▶ [Work instructions] Among the entries below, only the lines starting at the one with "theorem foldB_eq_loopB (freq" and ending at the one with "simp [List.count_eq_zero.mpr hninxs]", both included, are to be printed exactly.

Collected data entries
· · · · ·

-- pv_equiv track=rewrite | github.com/satyam8254/Python-program | python-code/cutRope.py | cutRope
-- ===== SOURCE A (Python) =====
-- def cutRope(A):
--     # Complete this function
--     A.sort()
--     res=[]
--     count=0
--     cuttingLength=A[0]
--     for i in range(1,len(A)):
--         if A[i]>cuttingLength:
--             res.append(len(A)-i)
--         cuttingLength=A[i]
--         count+=1
--     return res
-- ===== SOURCE B (Python) =====
-- def cutRope(A):
--     A.sort()
--     freq = {}
--     for v in A:
--         freq[v] = freq.get(v, 0) + 1
--     keys = sorted(freq)
--     remaining = len(A)
--     res = []
--     for v in keys[:-1]:
--         remaining -= freq[v]
--         res.append(remaining)
--     return res
-- ===== Notes on version B (the rewrite author's own statement) =====
-- stated objective: alternative
-- what changed: Instead of scanning every adjacent pair of the sorted list for increases, B builds a frequency dict once and walks the sorted distinct values with a running suffix count (remaining -= freq[v]), emitting one entry per distinct value below the maximum.
import Mathlib
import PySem

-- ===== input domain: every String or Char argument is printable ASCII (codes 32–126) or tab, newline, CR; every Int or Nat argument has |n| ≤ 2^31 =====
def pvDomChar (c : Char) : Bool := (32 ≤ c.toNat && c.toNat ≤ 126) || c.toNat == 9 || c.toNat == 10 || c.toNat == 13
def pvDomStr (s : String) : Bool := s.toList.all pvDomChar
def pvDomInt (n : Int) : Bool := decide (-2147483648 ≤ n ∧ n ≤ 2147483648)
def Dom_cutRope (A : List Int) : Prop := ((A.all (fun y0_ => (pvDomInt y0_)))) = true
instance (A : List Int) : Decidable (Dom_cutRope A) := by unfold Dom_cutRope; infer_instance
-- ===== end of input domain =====

-- B replaces the adjacent-pair scan of the sorted list by a frequency dict and a running
-- suffix count over the sorted distinct values; return values proved equal on nonempty lists
-- (both versions sort the argument in place, so the side effect is identical).

-- ===== PORT A =====
def stepA (S : List Int) (st : List Int × Int × Int) (i : Int) : List Int × Int × Int :=
  ((if st.2.2 < PySem.List.pyGetD S i 0 then st.1 ++ [(S.length : Int) - i] else st.1),
   st.2.1 + 1, PySem.List.pyGetD S i 0)

def cutRope (A : List Int) : List Int :=
  let S := PySem.List.sorted A (fun x => x) false
  match PySem.List.pyGet? S 0 with
  | none => []  -- Python's first-element access raises IndexError here; excluded by Pre_cutRope
  | some c0 => ((PySem.List.pyRange 1 (S.length : Int) 1).foldl (stepA S) ([], 0, c0)).1

-- ===== PORT B =====
def stepB (freq : PySem.Dict Int Int) (p : Int × List Int) (v : Int) : Int × List Int :=
  (p.1 - freq.getD v 0, p.2 ++ [p.1 - freq.getD v 0])

def cutRope_alt (A : List Int) : List Int :=
  let S := PySem.List.sorted A (fun x => x) false
  let freq := S.foldl (fun (d : PySem.Dict Int Int) v => d.insert v (d.getD v 0 + 1)) PySem.Dict.empty
  let keys := PySem.List.sorted freq.keys (fun x => x) false
  ((PySem.List.slice keys none (some (-1))).foldl (stepB freq) ((S.length : Int), [])).2

-- ===== PRECONDITION & SPEC =====
-- Pre_ excludes only the empty list, on which A raises IndexError reading the first element (B returns an empty result there).
def Pre_cutRope (A : List Int) : Prop := A ≠ []
instance (A : List Int) : Decidable (Pre_cutRope A) := by unfold Pre_cutRope; infer_instance
def pvWitness_cutRope : List Int := ([4, 2, 4, 3])

def Spec_cutRope (A : List Int) (out : List Int) : Prop := out = cutRope_alt A
instance (A : List Int) (out : List Int) : Decidable (Spec_cutRope A out) := by unfold Spec_cutRope; infer_instance

-- ===== CLAIM (what is proved, stated in full; the proofs are below) =====
def Claim_equal_cutRope : Prop := ∀ (A : List Int), Dom_cutRope A → Pre_cutRope A → Spec_cutRope A (cutRope A)

-- ===== LEMMAS AND PROOFS =====

-- canonical recursion of A's loop: `prev` is the previous element of the sorted list
def loopA : Int → List Int → List Int
  | _, [] => []
  | prev, x :: xs => (if prev < x then [((xs.length : Int) + 1)] else []) ++ loopA x xs

-- canonical recursion of B's loop: running remainder minus the count of each key
def loopB (cnt : Int → Int) : Int → List Int → List Int
  | _, [] => []
  | rem, v :: ks => (rem - cnt v) :: loopB cnt (rem - cnt v) ks

-- the sorted distinct values of S
def Ksort (S : List Int) : List Int := PySem.List.sorted (PySem.Set.ofList S) (fun x => x)

theorem slice_none_neg_one (xs : List Int) :
    PySem.List.slice xs none (some (-1)) = xs.dropLast := by
  simp [PySem.List.slice, List.dropLast_eq_take]

theorem foldA_aux (S : List Int) : ∀ (m j : Nat), S.length - j = m → 1 ≤ j →
    ∀ (res : List Int) (cnt prev : Int),
    ((PySem.List.pyRange (j : Int) (S.length : Int) 1).foldl (stepA S) (res, cnt, prev)).1
      = res ++ loopA prev (S.drop j) := by
  intro m
  induction m with
  | zero =>
    intro j hm _ res cnt prev
    have hj : (S.length : Int) ≤ (j : Int) := by omega
    rw [PySem.List.pyRange_one_eq_nil hj, List.drop_eq_nil_of_le (by omega)]
    simp [loopA]
  | succ m ih =>
    intro j hm hj1 res cnt prev
    have hjn : j < S.length := by omega
    have hcons : PySem.List.pyRange (j : Int) (S.length : Int) 1
        = (j : Int) :: PySem.List.pyRange ((j : Int) + 1) (S.length : Int) 1 :=
      PySem.List.pyRange_one_cons (by exact_mod_cast hjn)
    have hget : PySem.List.pyGetD S (j : Int) 0 = S[j] := by
      rw [PySem.List.pyGetD_natCast]
      simp [List.getD_eq_getElem?_getD, hjn]
    have hdrop : S.drop j = S[j] :: S.drop (j + 1) := List.drop_eq_getElem_cons hjn
    have hlen : (S.length : Int) - (j : Int) = ((S.drop (j + 1)).length : Int) + 1 := by
      simp [List.length_drop]; omega
    rw [hcons, List.foldl_cons]
    have := ih (j + 1) (by omega) (by omega)
    push_cast at this
    rw [show ((j : Int) + 1) = ((j + 1 : Nat) : Int) by push_cast; ring] at *
    simp only [stepA, hget]
    rw [this]
    rw [hdrop]
    simp only [loopA, hlen]
    split_ifs with h
    · simp
    · simp

theorem foldB_eq_loopB (freq : PySem.Dict Int Int) : ∀ (ks : List Int) (rem : Int) (res : List Int),
    ((ks.foldl (stepB freq) (rem, res)).2 = res ++ loopB (fun v => freq.getD v 0) rem ks) := by
  intro ks
  induction ks with
  | nil => simp [loopB]
  | cons v ks ih =>
    intro rem res
    simp only [List.foldl_cons, stepB, loopB, ih]
    simp

theorem run_decomp (c : Int) : ∀ (L : List Int), L.Pairwise (· ≤ ·) → (∀ x ∈ L, c ≤ x) →
    L = List.replicate (L.count c) c ++ L.filter (fun x => decide (c < x)) := by
  intro L
  induction L with
  | nil => simp
  | cons x xs ih =>
    intro hp hlb
    have hx : c ≤ x := hlb x (by simp)
    have hxs : ∀ y ∈ xs, x ≤ y := fun y hy => (List.pairwise_cons.mp hp).1 y hy
    rcases eq_or_lt_of_le hx with heq | hlt
    · rw [← heq]
      have hc : (c :: xs).count c = xs.count c + 1 := by simp
      rw [hc, List.filter_cons]
      simp only [show ¬ (c < c) from lt_irrefl c, decide_false, Bool.false_eq_true, if_false]
      rw [List.replicate_succ, List.cons_append]
      congr 1
      exact ih ((List.pairwise_cons.mp hp).2) (by rw [← heq] at hxs; exact hxs)
    · have hninxs : c ∉ xs := fun hc => absurd (hxs c hc) (by omega)
      have hcount : (x :: xs).count c = 0 := by
        rw [List.count_cons]
        simp [List.count_eq_zero.mpr hninxs]
        omega
      have hfilter : (x :: xs).filter (fun y => decide (c < y)) = x :: xs := by
        apply List.filter_eq_self.mpr
        intro y hy
        rcases List.mem_cons.mp hy with rfl | hy'
        · simpa using hlt
        · have := hxs y hy'; simp; omega
      rw [hcount, hfilter]; simp

theorem loopA_replicate (c : Int) : ∀ (m : Nat) (rest : List Int),
    loopA c (List.replicate m c ++ rest) = loopA c rest := by
  intro m
  induction m with
  | zero => simp
  | succ m ih => intro rest; simp [List.replicate_succ, loopA, ih]

theorem mem_Ksort (L : List Int) (y : Int) : y ∈ Ksort L ↔ y ∈ L := by
  simp [Ksort, PySem.List.mem_sorted, PySem.Set.mem_ofList]

theorem nodup_Ksort (L : List Int) : (Ksort L).Nodup :=
  (PySem.List.sorted_perm _ _ _).nodup_iff.mpr (PySem.Set.nodup_ofList _)

theorem pairwise_Ksort (L : List Int) : (Ksort L).Pairwise (· < ·) :=
  PySem.List.sorted_ofList_pairwise_lt _

theorem Ksort_cons (S : List Int) (c : Int) (hmem : c ∈ S)
    (hlb : ∀ x ∈ S, c ≤ x) :
    Ksort S = c :: Ksort (S.filter (fun x => decide (c < x))) := by
  have hmemK : ∀ y ∈ Ksort (S.filter (fun x => decide (c < x))), c < y := by
    intro y hy
    have : y ∈ S.filter (fun x => decide (c < x)) := (mem_Ksort _ _).mp hy
    simpa using (List.mem_filter.mp this).2
  apply PySem.List.sorted_eq_of_perm_of_pairwise_lt
  · apply (List.perm_ext_iff_of_nodup ?_ (PySem.Set.nodup_ofList S)).mpr
    · intro a
      rw [PySem.Set.mem_ofList, List.mem_cons, mem_Ksort, List.mem_filter]
      constructor
      · rintro (rfl | ⟨ha, _⟩)
        · exact hmem
        · exact ha
      · intro ha
        rcases eq_or_lt_of_le (hlb a ha) with h | h
        · exact Or.inl h.symm
        · exact Or.inr ⟨ha, by simpa using h⟩
    · exact List.nodup_cons.mpr ⟨fun hc => absurd (hmemK c hc) (lt_irrefl c), nodup_Ksort _⟩
  · exact List.pairwise_cons.mpr ⟨hmemK, pairwise_Ksort _⟩

theorem loopB_congr (f g : Int → Int) : ∀ (ks : List Int) (rem : Int),
    (∀ v ∈ ks, f v = g v) → loopB f rem ks = loopB g rem ks := by
  intro ks
  induction ks with
  | nil => intro _ _; rfl
  | cons v ks ih =>
    intro rem h
    simp only [loopB, h v (by simp)]
    rw [ih _ (fun w hw => h w (by simp [hw]))]

theorem Ksort_nil : Ksort [] = [] := rfl

theorem core : ∀ (n : Nat) (S : List Int) (c : Int) (t : List Int), S.length ≤ n →
    S.Pairwise (· ≤ ·) → S = c :: t →
    loopB (fun v => (S.count v : Int)) (S.length : Int) (Ksort S).dropLast = loopA c t := by
  intro n
  induction n with
  | zero => intro S c t hlen _ hS; subst hS; simp at hlen
  | succ n ih =>
    intro S c t hlen hp hS
    subst hS
    have hmem : c ∈ c :: t := by simp
    have hlb : ∀ x ∈ c :: t, c ≤ x := by
      intro x hx
      rcases List.mem_cons.mp hx with rfl | hx'
      · exact le_refl x
      · exact (List.pairwise_cons.mp hp).1 x hx'
    set S' := (c :: t).filter (fun x => decide (c < x)) with hS'def
    have hS'gt : ∀ x ∈ S', c < x := by
      intro x hx; simpa using (List.mem_filter.mp hx).2
    set k := (c :: t).count c with hkdef
    have hdec : c :: t = List.replicate k c ++ S' := run_decomp c (c :: t) hp hlb
    have hk1 : 1 ≤ k := List.count_pos_iff.mpr hmem
    have hK : Ksort (c :: t) = c :: Ksort S' := Ksort_cons _ _ hmem hlb
    have hlen' : (c :: t).length = k + S'.length := by
      conv_lhs => rw [hdec]
      simp
    have hcnt : ∀ v ∈ S', (c :: t).count v = S'.count v := by
      intro v hv
      conv_lhs => rw [hdec]
      rw [List.count_append, List.count_replicate]
      have hne : ¬ v = c := by have := hS'gt v hv; omega
      rw [if_neg (by simpa using fun h => hne h.symm)]
      simp
    have ht : t = List.replicate (k - 1) c ++ S' := by
      have : List.replicate k c = c :: List.replicate (k - 1) c := by
        rw [← List.replicate_succ]; congr 1; omega
      rw [this] at hdec
      have h2 := hdec
      rw [List.cons_append] at h2
      injection h2
    rcases hS'nil : S' with _ | ⟨x, t'⟩
    · -- all elements equal c
      rw [hK, hS'nil, Ksort_nil]
      simp only [List.dropLast_singleton, loopB]
      rw [ht, hS'nil, List.append_nil]
      rw [show loopA c (List.replicate (k-1) c) = loopA c (List.replicate (k-1) c ++ []) by simp,
        loopA_replicate]
      rfl
    · have hKS'ne : Ksort S' ≠ [] := by
        intro h
        have : x ∈ Ksort S' := (mem_Ksort _ _).mpr (by rw [hS'nil]; simp)
        simp [h] at this
      rw [hK, List.dropLast_cons_of_ne_nil hKS'ne]
      simp only [loopB]
      have hrem : ((c :: t).length : Int) - ((c :: t).count c : Int) = (S'.length : Int) := by
        rw [hlen']; push_cast; omega
      rw [hrem]
      have hsub : ∀ v ∈ (Ksort S').dropLast, v ∈ S' := by
        intro v hv
        exact (mem_Ksort _ _).mp (List.dropLast_subset _ hv)
      rw [loopB_congr _ (fun v => (S'.count v : Int)) _ _
        (fun v hv => by rw [hcnt v (hsub v hv)])]
      have hS'p : S'.Pairwise (· ≤ ·) := hp.filter _
      have hS'len : S'.length ≤ n := by
        have := hlen' ▸ hlen; simp at this ⊢; omega
      have hIH := ih S' x t' hS'len hS'p hS'nil
      rw [hS'nil] at hIH ⊢
      rw [hIH]
      -- A side
      rw [ht, hS'nil, loopA_replicate]
      have hcx : c < x := hS'gt x (by rw [hS'nil]; simp)
      simp only [loopA, if_pos hcx]
      simp


-- ===== VERDICT (by name: the statement is the Claim_ definition above) =====
theorem cutRope_spec : Claim_equal_cutRope := by
  intro A _ hpre
  unfold Spec_cutRope
  have hSne : PySem.List.sorted A (fun x => x) false ≠ [] := by
    intro h
    exact hpre ((PySem.List.sorted_eq_nil_iff A (fun x => x) false).mp h)
  obtain ⟨c, t, hS⟩ : ∃ c t, PySem.List.sorted A (fun x => x) false = c :: t := by
    cases h : PySem.List.sorted A (fun x => x) false with
    | nil => exact absurd h hSne
    | cons c t => exact ⟨c, t, rfl⟩
  have hp : (PySem.List.sorted A (fun x => x) false).Pairwise (· ≤ ·) :=
    PySem.List.sorted_pairwise A (fun x => x)
  have hget0 : PySem.List.pyGet? (PySem.List.sorted A (fun x => x) false) 0 = some c := by
    rw [hS]; simp [PySem.List.pyGet?, PySem.List.pyIdx?]
  -- A side
  have hA : cutRope A = loopA c t := by
    simp only [cutRope, hget0]
    have h1 := foldA_aux (PySem.List.sorted A (fun x => x) false)
      ((PySem.List.sorted A (fun x => x) false).length - 1) 1 (by rfl) (le_refl 1) [] 0 c
    push_cast at h1
    rw [h1, hS]
    simp
  -- B side
  have hB : cutRope_alt A
      = loopB (fun v => ((PySem.List.sorted A (fun x => x) false).count v : Int))
          (((PySem.List.sorted A (fun x => x) false).length : Int))
          (Ksort (PySem.List.sorted A (fun x => x) false)).dropLast := by
    simp only [cutRope_alt]
    rw [PySem.Dict.foldl_insert_getD_add_one_eq_counter, PySem.Dict.keys_counter,
      slice_none_neg_one, foldB_eq_loopB]
    rw [loopB_congr _ (fun v => ((PySem.List.sorted A (fun x => x) false).count v : Int)) _ _
      (fun v _ => PySem.Dict.getD_counter _ _)]
    rfl
  rw [hA, hB]
  exact (core (PySem.List.sorted A (fun x => x) false).length _ c t le_rfl hp hS).symm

· · · · ·

▶ [Answer box]
theorem foldB_eq_loopB (freq : PySem.Dict Int Int) : ∀ (ks : List Int) (rem : Int) (res : List Int),
    ((ks.foldl (stepB freq) (rem, res)).2 = res ++ loopB (fun v => freq.getD v 0) rem ks) := by
  intro ks
  induction ks with
  | nil => simp [loopB]
  | cons v ks ih =>
    intro rem res
    simp only [List.foldl_cons, stepB, loopB, ih]
    simp

theorem run_decomp (c : Int) : ∀ (L : List Int), L.Pairwise (· ≤ ·) → (∀ x ∈ L, c ≤ x) →
    L = List.replicate (L.count c) c ++ L.filter (fun x => decide (c < x)) := by
  intro L
  induction L with
  | nil => simp
  | cons x xs ih =>
    intro hp hlb
    have hx : c ≤ x := hlb x (by simp)
    have hxs : ∀ y ∈ xs, x ≤ y := fun y hy => (List.pairwise_cons.mp hp).1 y hy
    rcases eq_or_lt_of_le hx with heq | hlt
    · rw [← heq]
      have hc : (c :: xs).count c = xs.count c + 1 := by simp
      rw [hc, List.filter_cons]
      simp only [show ¬ (c < c) from lt_irrefl c, decide_false, Bool.false_eq_true, if_false]
      rw [List.replicate_succ, List.cons_append]
      congr 1
      exact ih ((List.pairwise_cons.mp hp).2) (by rw [← heq] at hxs; exact hxs)
    · have hninxs : c ∉ xs := fun hc => absurd (hxs c hc) (by omega)
      have hcount : (x :: xs).count c = 0 := by
        rw [List.count_cons]
        simp [List.count_eq_zero.mpr hninxs]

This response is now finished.